My creative side has really been lacking. Sitting down in front of this laptop to write a post has been one of the last things I’ve wanted to do lately. And I’m not sure why I chose this moment to write again. Dishes need to be done, so does the laundry, and the floor could really use a good mopping. But I’m pushing those tasks aside, and giving myself a minute to let my thoughts flow through my fingers and onto the screen.
I read my last post, “Day in the Life as a SAHM,” for some inspiration, and holy shit. When did I write that… two months ago? So much has changed in our lives, that my mind is blown. You don’t realize time passing by, and all the changes it brings, until you look back at what your life used to be.
Yes I am still a SAHM to a crazy little girl, but that little girl is now ONE. A whole year has gone by since she was born; talk about time passing by.
My little girl is practically walking now, she eats like a champion, drinks from sippy cups, added the words “uh oh” into her vocab, oh and she sleeps IN her crib in her OWN room now. Can you even believe it? If you knew us, and our sleeping situation, you would be shocked. If you don’t, I’ll give you a little background.
Myla has slept in the middle of us in our bed since she was born. We didn’t plan on co-sleeping, it just happened. It’s so easy and ideal with nursing, and with her waking up constantly throughout the night, I did anything to get a few more minutes of sleep. We tried to sleep train her multiple times, all of which failed. We are definitely too soft, because like, that’s our baby, and we don’t want to hear her cry.
After the 4th failed attempt at sleep training, we just accepted the fact that Myla was in fact going to be sleeping in our bed with us forever. But when I tell you I was tired… this little girl would still be waking up 4-5 times a night to comfort nurse. It felt like every time I switched positions on my half inch space on the bed, she would wake up and want to nurse. If I denied the boob, all hell would break loose. When she wanted the boob, she wanted it NOW. My sleep was controlled by a 10 month old.
I was online one day, and I googled “pediatric sleep coach.” I had heard of them before, and read some success stories, but never really considered the idea until this very moment. I honestly felt like we were too far gone with sleep. I felt like we had missed our chance, and that she was too old and too accustomed to our current sleep situation that it was something we couldn’t change. And that’s when I found Erica.
This woman has changed our lives.
Her practice is all about “gentle sleep coaching,” so I was immediately interested. I filled out a quick questionnaire on her website, just giving some insight to our situation and what we were looking to achieve. She contacted me shortly after, and we set up a time to chat the next day.
I knew she was going to be a great fit for our family. The sweetness and sincerity in her voice really calmed me and assured me that we can, in fact, do this and we were not past the point of no return.
We began working together a week after our first initial phone call. I was determined to get my baby to sleep on her own, but I was also nervous and emotional, knowing that the three of us would no longer be sharing the bed.
Consistency and patience. And of course the help from Erica.

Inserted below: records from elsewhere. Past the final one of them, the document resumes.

-- pv_equiv track=rewrite | github.com/NygilNet/leetcode-problems | dailycodingproblem/problem_217.py | isSparse
-- ===== SOURCE A (Python) =====
-- def isSparse(n: int) -> bool:
--     s = f"{n:b}"
--     last_digit_one = False
--
--     for char in s:
--         if char == "1" and last_digit_one:
--             return False
--         last_digit_one = False if char == "0" else True
--
--     return True
-- ===== SOURCE B (Python) =====
-- def isSparse(n: int) -> bool:
--     return n & (n >> 1) == 0
-- ===== Notes on version B (the rewrite author's own statement) =====
-- stated objective: simpler
-- what changed: Replaces the binary-string formatting and character loop tracking the previous digit with the single bitwise closed form n & (n >> 1) == 0, which matches A on every integer including negatives.
import Mathlib
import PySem

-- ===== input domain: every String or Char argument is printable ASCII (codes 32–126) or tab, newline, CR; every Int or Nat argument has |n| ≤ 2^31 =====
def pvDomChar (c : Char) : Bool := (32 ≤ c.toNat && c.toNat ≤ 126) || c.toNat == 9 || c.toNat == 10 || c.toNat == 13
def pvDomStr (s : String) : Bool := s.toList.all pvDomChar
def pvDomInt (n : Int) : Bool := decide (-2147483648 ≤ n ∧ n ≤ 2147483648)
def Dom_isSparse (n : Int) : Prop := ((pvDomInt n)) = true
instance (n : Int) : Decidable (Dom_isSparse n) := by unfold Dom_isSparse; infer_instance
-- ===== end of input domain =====

-- B replaces A's binary-string formatting and character loop with the single bitwise test n & (n >> 1) == 0 (simpler; same behaviour on every integer, negatives included).

-- ===== PORT A =====
-- binary digits of a positive Nat, most significant first (empty for 0)
def pvBits : Nat → List Char
  | 0 => []
  | n+1 => pvBits ((n+1)/2) ++ [if (n+1) % 2 = 1 then '1' else '0']
decreasing_by omega

-- f"{m:b}" for a Nat: "0" for 0, else its binary digits
def pvBinChars (m : Nat) : List Char := if m = 0 then ['0'] else pvBits m

-- A's for-loop with early return, over the characters of the string
def pvLoopA : List Char → Bool → Bool
  | [], _ => true
  | c :: rest, last =>
    if c == '1' && last then false
    else pvLoopA rest (if c == '0' then false else true)

def isSparse (n : Int) : Bool :=
  -- f"{n:b}" prepends '-' for negative n
  let s : List Char := if n < 0 then '-' :: pvBinChars n.natAbs else pvBinChars n.natAbs
  pvLoopA s false

-- ===== PORT B =====
def isSparse_alt (n : Int) : Bool := Int.land n (Int.shiftRight n 1) == 0

-- ===== PRECONDITION & SPEC =====
def Spec_isSparse (n : Int) (out : Bool) : Prop := out = isSparse_alt n
instance (n : Int) (out : Bool) : Decidable (Spec_isSparse n out) := by unfold Spec_isSparse; infer_instance

-- ===== CLAIM (what is proved, stated in full; the proofs are below) =====
def Claim_equal_isSparse : Prop := ∀ (n : Int), Dom_isSparse n → Spec_isSparse n (isSparse n)

-- ===== LEMMAS AND PROOFS =====

-- A's loop with its final state made visible: none = early `return False`, some b = finished with last_digit_one = b
def pvRunA : List Char → Bool → Option Bool
  | [], last => some last
  | c :: rest, last =>
    if c == '1' && last then none
    else pvRunA rest (if c == '0' then false else true)

theorem pvLoopA_eq_isSome (ds : List Char) (last : Bool) :
    pvLoopA ds last = (pvRunA ds last).isSome := by
  induction ds generalizing last with
  | nil => rfl
  | cons c rest ih =>
    simp only [pvLoopA, pvRunA]
    split
    · rfl
    · exact ih _

theorem pvRunA_append (ds es : List Char) (last : Bool) :
    pvRunA (ds ++ es) last = (pvRunA ds last).bind (fun l => pvRunA es l) := by
  induction ds generalizing last with
  | nil => rfl
  | cons c rest ih =>
    simp only [List.cons_append, pvRunA]
    split
    · rfl
    · exact ih _

theorem pvBits_pos (n : Nat) (h : 0 < n) :
    pvBits n = pvBits (n/2) ++ [if n % 2 = 1 then '1' else '0'] := by
  cases n with
  | zero => omega
  | succ m => rw [pvBits]

-- Nat.bodd as a mod-2 test
theorem bodd_eq_decide (n : Nat) : n.bodd = decide (n % 2 = 1) := by
  rcases Nat.even_or_odd n with h | h
  · have h0 : n % 2 = 0 := Nat.even_iff.mp h
    simp [Nat.bodd_eq_one_and_ne_zero, h0]
  · have h1 : n % 2 = 1 := Nat.odd_iff.mp h
    simp [Nat.bodd_eq_one_and_ne_zero, h1]

theorem land_bit_decomp (a b : Nat) :
    Nat.land a b = Nat.bit (a.bodd && b.bodd) (Nat.land a.div2 b.div2) := by
  conv_lhs => rw [← Nat.bit_bodd_div2 a, ← Nat.bit_bodd_div2 b]
  exact Nat.land_bit _ _ _ _

-- the bit-level recurrence behind B's test
theorem land_div2_zero_iff (n : Nat) :
    Nat.land n (n/2) = 0 ↔ ¬(n % 2 = 1 ∧ (n/2) % 2 = 1) ∧ Nat.land (n/2) (n/2/2) = 0 := by
  rw [land_bit_decomp n (n/2), Nat.bit_eq_zero_iff]
  simp only [Nat.div2_val, bodd_eq_decide, Bool.and_eq_false_iff, decide_eq_false_iff_not]
  constructor
  · rintro ⟨h1, h2⟩
    exact ⟨by rintro ⟨ha, hb⟩; rcases h2 with h | h <;> [exact h ha; exact h hb], h1⟩
  · rintro ⟨h2, h1⟩
    refine ⟨h1, ?_⟩
    by_cases ha : n % 2 = 1
    · exact Or.inr (fun hb => h2 ⟨ha, hb⟩)
    · exact Or.inl ha

theorem pvRunA_bits_true (n : Nat) (h : 0 < n) : pvRunA (pvBits n) true = none := by
  induction n using Nat.strong_induction_on with
  | _ n ih =>
    rw [pvBits_pos n h, pvRunA_append]
    by_cases h2 : 0 < n / 2
    · rw [ih (n/2) (by omega) h2]
      rfl
    · have hn1 : n = 1 := by omega
      subst hn1
      norm_num [pvBits, pvRunA]

theorem pvRunA_bits_false (n : Nat) (h : 0 < n) :
    pvRunA (pvBits n) false =
      if Nat.land n (n/2) = 0 then some (n % 2 == 1) else none := by
  induction n using Nat.strong_induction_on with
  | _ n ih =>
    rw [pvBits_pos n h, pvRunA_append]
    by_cases h2 : 0 < n / 2
    · rw [ih (n/2) (by omega) h2]
      by_cases hl2 : Nat.land (n/2) (n/2/2) = 0
      · have hiff := land_div2_zero_iff n
        by_cases ha : n % 2 = 1 <;> by_cases hb : (n/2) % 2 = 1
        · -- adjacent ones: loop returns False, land ≠ 0
          have hland : ¬ Nat.land n (n/2) = 0 := by
            intro hz; exact ((hiff.mp hz).1 ⟨ha, hb⟩)
          simp [hl2, hland, hb, ha, pvRunA]
        · have hland : Nat.land n (n/2) = 0 := hiff.mpr ⟨by tauto, hl2⟩
          simp [hl2, hland, hb, ha, pvRunA]
        · have hland : Nat.land n (n/2) = 0 := hiff.mpr ⟨by tauto, hl2⟩
          have ha0 : n % 2 = 0 := by omega
          simp [hl2, hland, ha0, pvRunA]
        · have hland : Nat.land n (n/2) = 0 := hiff.mpr ⟨by tauto, hl2⟩
          have ha0 : n % 2 = 0 := by omega
          simp [hl2, hland, ha0, pvRunA]
      · have hland : ¬ Nat.land n (n/2) = 0 := by
          intro hz; exact hl2 ((land_div2_zero_iff n).mp hz).2
        simp [hl2, hland]
    · have hn1 : n = 1 := by omega
      subst hn1
      norm_num [pvBits, pvRunA, Nat.land]
      decide

theorem isSparse_eq_alt (n : Int) : isSparse n = isSparse_alt n := by
  cases n with
  | ofNat m =>
    cases m with
    | zero => decide
    | succ k =>
      have hnn : ¬ (Int.ofNat (k+1) < 0) := Int.not_lt.mpr (Int.natCast_nonneg _)
      rw [isSparse]
      simp only [if_neg hnn]
      rw [show (Int.ofNat (k+1)).natAbs = k+1 from rfl]
      rw [show pvBinChars (k+1) = pvBits (k+1) by simp [pvBinChars]]
      rw [pvLoopA_eq_isSome, pvRunA_bits_false (k+1) (by omega)]
      have hB : isSparse_alt (Int.ofNat (k+1))
          = (Int.ofNat (Nat.land (k+1) ((k+1) >>> 1)) == 0) := rfl
      rw [hB, Nat.shiftRight_one]
      by_cases hl : Nat.land (k+1) ((k+1)/2) = 0
      · simp [hl]
      · simp [hl]
  | negSucc m =>
    have hneg : Int.negSucc m < 0 := Int.negSucc_lt_zero m
    have hA : isSparse (Int.negSucc m) = pvLoopA (pvBits (m+1)) true := by
      rw [isSparse]
      simp only [if_pos hneg, Int.natAbs_negSucc]
      rw [show pvBinChars (m+1) = pvBits (m+1) by simp [pvBinChars]]
      simp [pvLoopA]
    rw [hA, pvLoopA_eq_isSome, pvRunA_bits_true (m+1) (by omega)]
    have hB : isSparse_alt (Int.negSucc m)
        = (Int.negSucc (Nat.lor m (m >>> 1)) == 0) := rfl
    rw [hB]
    simp

-- ===== VERDICT (by name: the statement is the Claim_ definition above) =====
theorem isSparse_spec : Claim_equal_isSparse := by
  intro n _
  unfold Spec_isSparse
  exact isSparse_eq_alt n
-- pv_equiv track=rewrite | github.com/yskang/AlgorithmPractice | baekjoon/python/electric_cord_2565.py | solution
-- ===== SOURCE A (Python) =====
-- from bisect import bisect_left
--
-- def solution(n: int, lines: list):
--     lines = sorted(lines, key=lambda l: l[0])
--     bs = list(map(lambda l: l[1], lines))
--
--     d = [0]
--
--     for b in bs:
--         i = bisect_left(d, b)
--         if len(d) == i:
--             d.append(b)
--         else:
--             d[i] = b
--
--     return n - (len(d)-1)
-- ===== SOURCE B (Python) =====
-- def solution(n: int, lines: list):
--     # Same task as A (n - LIS length over b-values, with A's 0 sentinel),
--     # computed by the classic O(n^2) LIS dynamic programme instead of
--     # patience sorting with bisection.
--     lines = sorted(lines, key=lambda l: l[0])
--     seq = [0] + [l[1] for l in lines]
--     done = []  # (value, dp-length of best increasing subsequence ending there)
--     longest = 0
--     for x in seq:
--         best = 0
--         for v, d in done:
--             if v < x and d > best:
--                 best = d
--         done.append((x, best + 1))
--         if best + 1 > longest:
--             longest = best + 1
--     return n - (longest - 1)
-- ===== Notes on version B (the rewrite author's own statement) =====
-- stated objective: alternative
-- what changed: Replaces patience sorting (tail array maintained with bisect_left) by the classic quadratic LIS dynamic programme dp[i] = 1 + max dp[j] over earlier smaller elements, keeping A's 0 sentinel as the first sequence element.
import Mathlib
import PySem

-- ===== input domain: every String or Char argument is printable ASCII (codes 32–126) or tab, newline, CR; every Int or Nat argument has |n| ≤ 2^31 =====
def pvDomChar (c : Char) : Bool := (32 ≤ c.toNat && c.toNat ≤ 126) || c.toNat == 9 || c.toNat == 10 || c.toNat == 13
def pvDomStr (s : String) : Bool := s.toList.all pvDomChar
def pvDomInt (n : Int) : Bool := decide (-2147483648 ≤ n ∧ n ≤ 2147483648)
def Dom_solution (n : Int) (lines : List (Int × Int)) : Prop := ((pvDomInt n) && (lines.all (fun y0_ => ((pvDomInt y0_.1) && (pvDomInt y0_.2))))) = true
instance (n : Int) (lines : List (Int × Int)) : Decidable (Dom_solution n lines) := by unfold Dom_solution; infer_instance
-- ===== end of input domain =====

-- B replaces A's patience-sorting (bisect_left tail array) by the classic quadratic
-- longest-increasing-subsequence dynamic programme; same return value, similar cost.

-- ===== PORT A =====
-- one loop iteration of A: i = bisect_left(d, b); append or overwrite
def pvStep (d : List Int) (b : Int) : List Int :=
  let i := PySem.List.bisectLeft d b
  if d.length = i then d ++ [b] else d.set i b

def solution (n : Int) (lines : List (Int × Int)) : Int :=
  let ls := PySem.List.sorted lines (fun l => l.1)
  let bs := ls.map (fun l => l.2)
  let d := bs.foldl pvStep [0]
  n - ((d.length : Int) - 1)

-- ===== PORT B =====
-- inner loop of B: best dp value among processed (value, dp) pairs with value < x
def pvBest (done : List (Int × Int)) (x : Int) : Int :=
  done.foldl (fun best p => if p.1 < x ∧ p.2 > best then p.2 else best) 0

-- one outer-loop iteration of B over state (done, longest)
def pvDpStep (st : List (Int × Int) × Int) (x : Int) : List (Int × Int) × Int :=
  let best := pvBest st.1 x
  (st.1 ++ [(x, best + 1)], if best + 1 > st.2 then best + 1 else st.2)

def solution_alt (n : Int) (lines : List (Int × Int)) : Int :=
  let ls := PySem.List.sorted lines (fun l => l.1)
  let seq := 0 :: ls.map (fun l => l.2)
  let st := seq.foldl pvDpStep ([], 0)
  n - (st.2 - 1)

-- ===== PRECONDITION & SPEC =====
def Spec_solution (n : Int) (lines : List (Int × Int)) (out : Int) : Prop := out = solution_alt n lines
instance (n : Int) (lines : List (Int × Int)) (out : Int) : Decidable (Spec_solution n lines out) := by unfold Spec_solution; infer_instance

-- ===== CLAIM (what is proved, stated in full; the proofs are below) =====
def Claim_equal_solution : Prop := ∀ (n : Int) (lines : List (Int × Int)), Dom_solution n lines → Spec_solution n lines (solution n lines)

-- ===== LEMMAS AND PROOFS =====

-- Invariant coupling A's tail array d with B's state (done, L):
-- d is strictly increasing, L = |d|, d[i] is realised by some processed pair of dp-value
-- i+1, and every processed pair of dp-value j+1 has its value ≥ d[j].
def pvInv (d : List Int) (done : List (Int × Int)) (L : Int) : Prop :=
  (∀ j1 j2 (h1 : j1 < d.length) (h2 : j2 < d.length), j1 < j2 → d[j1] < d[j2]) ∧
  L = (d.length : Int) ∧
  (∀ i (h : i < d.length), ∃ p ∈ done, p.2 = (i : Int) + 1 ∧ p.1 = d[i]) ∧
  (∀ p ∈ done, ∃ j, ∃ h : j < d.length, p.2 = (j : Int) + 1 ∧ d[j] ≤ p.1)

lemma pvBestFold_spec (x : Int) (done : List (Int × Int)) (acc : Int) :
    acc ≤ done.foldl (fun best p => if p.1 < x ∧ p.2 > best then p.2 else best) acc ∧
    (done.foldl (fun best p => if p.1 < x ∧ p.2 > best then p.2 else best) acc = acc ∨
      ∃ p ∈ done, p.1 < x ∧ p.2 = done.foldl (fun best p => if p.1 < x ∧ p.2 > best then p.2 else best) acc) ∧
    (∀ p ∈ done, p.1 < x → p.2 ≤ done.foldl (fun best p => if p.1 < x ∧ p.2 > best then p.2 else best) acc) := by
  induction done generalizing acc with
  | nil => simp
  | cons q t ih =>
    simp only [List.foldl_cons]
    obtain ⟨ih1, ih2, ih3⟩ := ih (if q.1 < x ∧ q.2 > acc then q.2 else acc)
    by_cases h : q.1 < x ∧ q.2 > acc
    · simp only [if_pos h] at ih1 ih2 ih3 ⊢
      refine ⟨le_trans (le_of_lt h.2) ih1, ?_, ?_⟩
      · rcases ih2 with h2 | ⟨p, hp, hpx, hpe⟩
        · exact Or.inr ⟨q, by simp, h.1, h2.symm⟩
        · exact Or.inr ⟨p, by simp [hp], hpx, hpe⟩
      · intro p hp hpx
        rcases List.mem_cons.mp hp with rfl | hp
        · exact ih1
        · exact ih3 p hp hpx
    · simp only [if_neg h] at ih1 ih2 ih3 ⊢
      refine ⟨ih1, ?_, ?_⟩
      · rcases ih2 with h2 | ⟨p, hp, hpx, hpe⟩
        · exact Or.inl h2
        · exact Or.inr ⟨p, by simp [hp], hpx, hpe⟩
      · intro p hp hpx
        rcases List.mem_cons.mp hp with rfl | hp
        · have : ¬ p.2 > acc := fun hc => h ⟨hpx, hc⟩
          omega
        · exact ih3 p hp hpx

lemma pvBest_eq_bisect (d : List Int) (done : List (Int × Int)) (L x : Int)
    (hInv : pvInv d done L) : pvBest done x = (PySem.List.bisectLeft d x : Int) := by
  obtain ⟨hsort, hL, hlow, hup⟩ := hInv
  have hle : List.Pairwise (fun a b => a ≤ b) d :=
    List.pairwise_iff_getElem.mpr (fun i j h1 h2 hij => le_of_lt (hsort i j h1 h2 hij))
  obtain ⟨hi_len, hi_lt, hi_ge⟩ := PySem.List.bisectLeft_spec d x hle
  set i := PySem.List.bisectLeft d x with hidef
  obtain ⟨hge0, hcase, hub⟩ := pvBestFold_spec x done 0
  have hBdef : pvBest done x = done.foldl (fun best p => if p.1 < x ∧ p.2 > best then p.2 else best) 0 := rfl
  rw [hBdef]
  -- upper bound: every qualifying pair has dp ≤ i
  have hupper : ∀ p ∈ done, p.1 < x → p.2 ≤ (i : Int) := by
    intro p hp hpx
    obtain ⟨j, hj, hpe, hdj⟩ := hup p hp
    have : j < i := by
      by_contra hc
      exact absurd (lt_of_le_of_lt hdj hpx) (not_lt.mpr (hi_ge j hj (le_of_not_gt hc)))
    omega
  -- lower bound: if i > 0 there is a pair with dp = i and value d[i-1] < x
  have hlower : (i : Int) ≤ done.foldl (fun best p => if p.1 < x ∧ p.2 > best then p.2 else best) 0 := by
    rcases Nat.eq_zero_or_pos i with h0 | hpos
    · simpa [h0] using hge0
    · have hlt : i - 1 < d.length := by omega
      obtain ⟨p, hp, hpe, hpv⟩ := hlow (i - 1) hlt
      have hdx : d[i-1] < x := hi_lt (i - 1) hlt (by omega)
      have := hub p hp (by rw [hpv]; exact hdx)
      omega
  rcases hcase with h2 | ⟨p, hp, hpx, hpe⟩
  · omega
  · have := hupper p hp hpx
    omega

lemma pvInv_step (d : List Int) (done : List (Int × Int)) (L x : Int)
    (hInv : pvInv d done L) :
    pvInv (pvStep d x) (done ++ [(x, pvBest done x + 1)])
      (if pvBest done x + 1 > L then pvBest done x + 1 else L) := by
  have hB := pvBest_eq_bisect d done L x hInv
  obtain ⟨hsort, hL, hlow, hup⟩ := hInv
  have hle : List.Pairwise (fun a b => a ≤ b) d :=
    List.pairwise_iff_getElem.mpr (fun i j h1 h2 hij => le_of_lt (hsort i j h1 h2 hij))
  obtain ⟨hi_len, hi_lt, hi_ge⟩ := PySem.List.bisectLeft_spec d x hle
  set i := PySem.List.bisectLeft d x with hidef
  unfold pvStep
  rw [← hidef]
  by_cases hcase : d.length = i
  · -- append branch: i = |d|
    simp only [if_pos hcase]
    refine ⟨?_, ?_, ?_, ?_⟩
    · intro j1 j2 h1 h2 hij
      simp only [List.length_append, List.length_cons, List.length_nil] at h1 h2
      rcases Nat.lt_or_ge j2 d.length with hj2 | hj2
      · rw [List.getElem_append_left (by omega), List.getElem_append_left hj2]
        exact hsort j1 j2 (by omega) hj2 hij
      · have hj2e : j2 = d.length := by omega
        subst hj2e
        rw [List.getElem_append_left (by omega), List.getElem_concat_length rfl]
        exact hi_lt j1 (by omega) (by omega)
    · simp [hB, hL, hcase]
    · intro k hk
      simp only [List.length_append, List.length_cons, List.length_nil] at hk
      rcases Nat.lt_or_ge k d.length with hklt | hkge
      · obtain ⟨p, hp, hpe, hpv⟩ := hlow k hklt
        exact ⟨p, List.mem_append_left _ hp, hpe, by rw [hpv, List.getElem_append_left hklt]⟩
      · have hke : k = d.length := by omega
        subst hke
        refine ⟨(x, pvBest done x + 1), List.mem_append_right _ (by simp), ?_, ?_⟩
        · show pvBest done x + 1 = ((d.length : Int)) + 1
          rw [hB]; omega
        · rw [List.getElem_concat_length rfl]
    · intro p hp
      rcases List.mem_append.mp hp with hp | hp
      · obtain ⟨j, hj, hpe, hdj⟩ := hup p hp
        exact ⟨j, by simp; omega, hpe, by rw [List.getElem_append_left hj]; exact hdj⟩
      · simp at hp
        subst hp
        refine ⟨d.length, by simp, ?_, ?_⟩
        · show pvBest done x + 1 = ((d.length : Int)) + 1
          rw [hB]; omega
        · rw [List.getElem_concat_length rfl]
  · -- overwrite branch: i < |d| and x ≤ d[i]
    have hilt : i < d.length := lt_of_le_of_ne hi_len (fun h => hcase h.symm)
    have hxle : x ≤ d[i] := hi_ge i hilt (le_refl i)
    simp only [if_neg hcase]
    refine ⟨?_, ?_, ?_, ?_⟩
    · intro j1 j2 h1 h2 hij
      simp only [List.length_set] at h1 h2
      rw [List.getElem_set, List.getElem_set]
      by_cases e1 : i = j1
      · subst e1
        simp only [if_neg (by omega : ¬ i = j2)]
        exact lt_of_le_of_lt hxle (hsort i j2 hilt h2 hij)
      · by_cases e2 : i = j2
        · subst e2
          simp only [if_neg e1]
          exact hi_lt j1 h1 (by omega)
        · simp only [if_neg e1, if_neg e2]
          exact hsort j1 j2 h1 h2 hij
    · simp only [List.length_set]
      have : ¬ (pvBest done x + 1 > L) := by rw [hB, hL]; omega
      rw [if_neg this, hL]
    · intro k hk
      simp only [List.length_set] at hk
      by_cases hki : k = i
      · subst hki
        refine ⟨(x, pvBest done x + 1), List.mem_append_right _ (by simp), by simp [hB], ?_⟩
        rw [List.getElem_set, if_pos rfl]
      · obtain ⟨p, hp, hpe, hpv⟩ := hlow k hk
        refine ⟨p, List.mem_append_left _ hp, hpe, ?_⟩
        rw [List.getElem_set, if_neg (by omega), hpv]
    · intro p hp
      rcases List.mem_append.mp hp with hp | hp
      · obtain ⟨j, hj, hpe, hdj⟩ := hup p hp
        refine ⟨j, by simpa using hj, hpe, ?_⟩
        rw [List.getElem_set]
        by_cases hji : i = j
        · subst hji; rw [if_pos rfl]; exact le_trans hxle hdj
        · rw [if_neg hji]; exact hdj
      · simp at hp
        subst hp
        refine ⟨i, by simpa using hilt, ?_, ?_⟩
        · show pvBest done x + 1 = ((i : Nat) : Int) + 1
          rw [hB]
        · rw [List.getElem_set, if_pos rfl]

lemma pvFold (bs : List Int) (d : List Int) (done : List (Int × Int)) (L : Int)
    (hInv : pvInv d done L) :
    ((bs.foldl pvStep d).length : Int) = (bs.foldl pvDpStep (done, L)).2 := by
  induction bs generalizing d done L with
  | nil => exact hInv.2.1.symm
  | cons x t ih =>
    simp only [List.foldl_cons]
    exact ih (pvStep d x) (done ++ [(x, pvBest done x + 1)])
      (if pvBest done x + 1 > L then pvBest done x + 1 else L)
      (pvInv_step d done L x hInv)

lemma pvInv_init : pvInv [0] [((0 : Int), (1 : Int))] 1 := by
  refine ⟨?_, by simp, ?_, ?_⟩
  · intro j1 j2 h1 h2 hij
    simp only [List.length_cons, List.length_nil] at h1 h2
    omega
  · intro k hk
    simp only [List.length_cons, List.length_nil] at hk
    interval_cases k
    exact ⟨(0, 1), by simp⟩
  · intro p hp
    simp at hp
    exact ⟨0, by simp, by simp [hp], by simp [hp]⟩

-- ===== VERDICT (by name: the statement is the Claim_ definition above) =====
theorem solution_spec : Claim_equal_solution := by
  intro n lines _
  unfold Spec_solution solution solution_alt
  simp only [List.foldl_cons]
  have hinit : pvDpStep ([], 0) 0 = ([((0 : Int), (1 : Int))], 1) := by decide
  rw [hinit]
  have h := pvFold ((PySem.List.sorted lines (fun l => l.1)).map (fun l => l.2))
    [0] [((0 : Int), (1 : Int))] 1 pvInv_init
  omega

That is what it took to get my baby to sleep in her crib. The first time she slept a full 12 hours in her crib, I was shocked, and amazed, and sooooo proud.
I am now able to kiss my baby goodnight, place her in her crib awake, and walk out of the room. Myla puts herself to sleep, in her comfy little sleep sack, and sleeps for 12 straight hours.
Not only that, but Scottie and I can actually cuddle at night in our own bed, because there is no longer a baby between us.
The whole thing is bittersweet. I am definitely still emotional each time I put her to bed. But I know that it was long overdue, and we are all finally getting the sleep we need.
I owe everything to Erica. She is one of the sweetest souls, and our family is so grateful to have had the opportunity to work with her.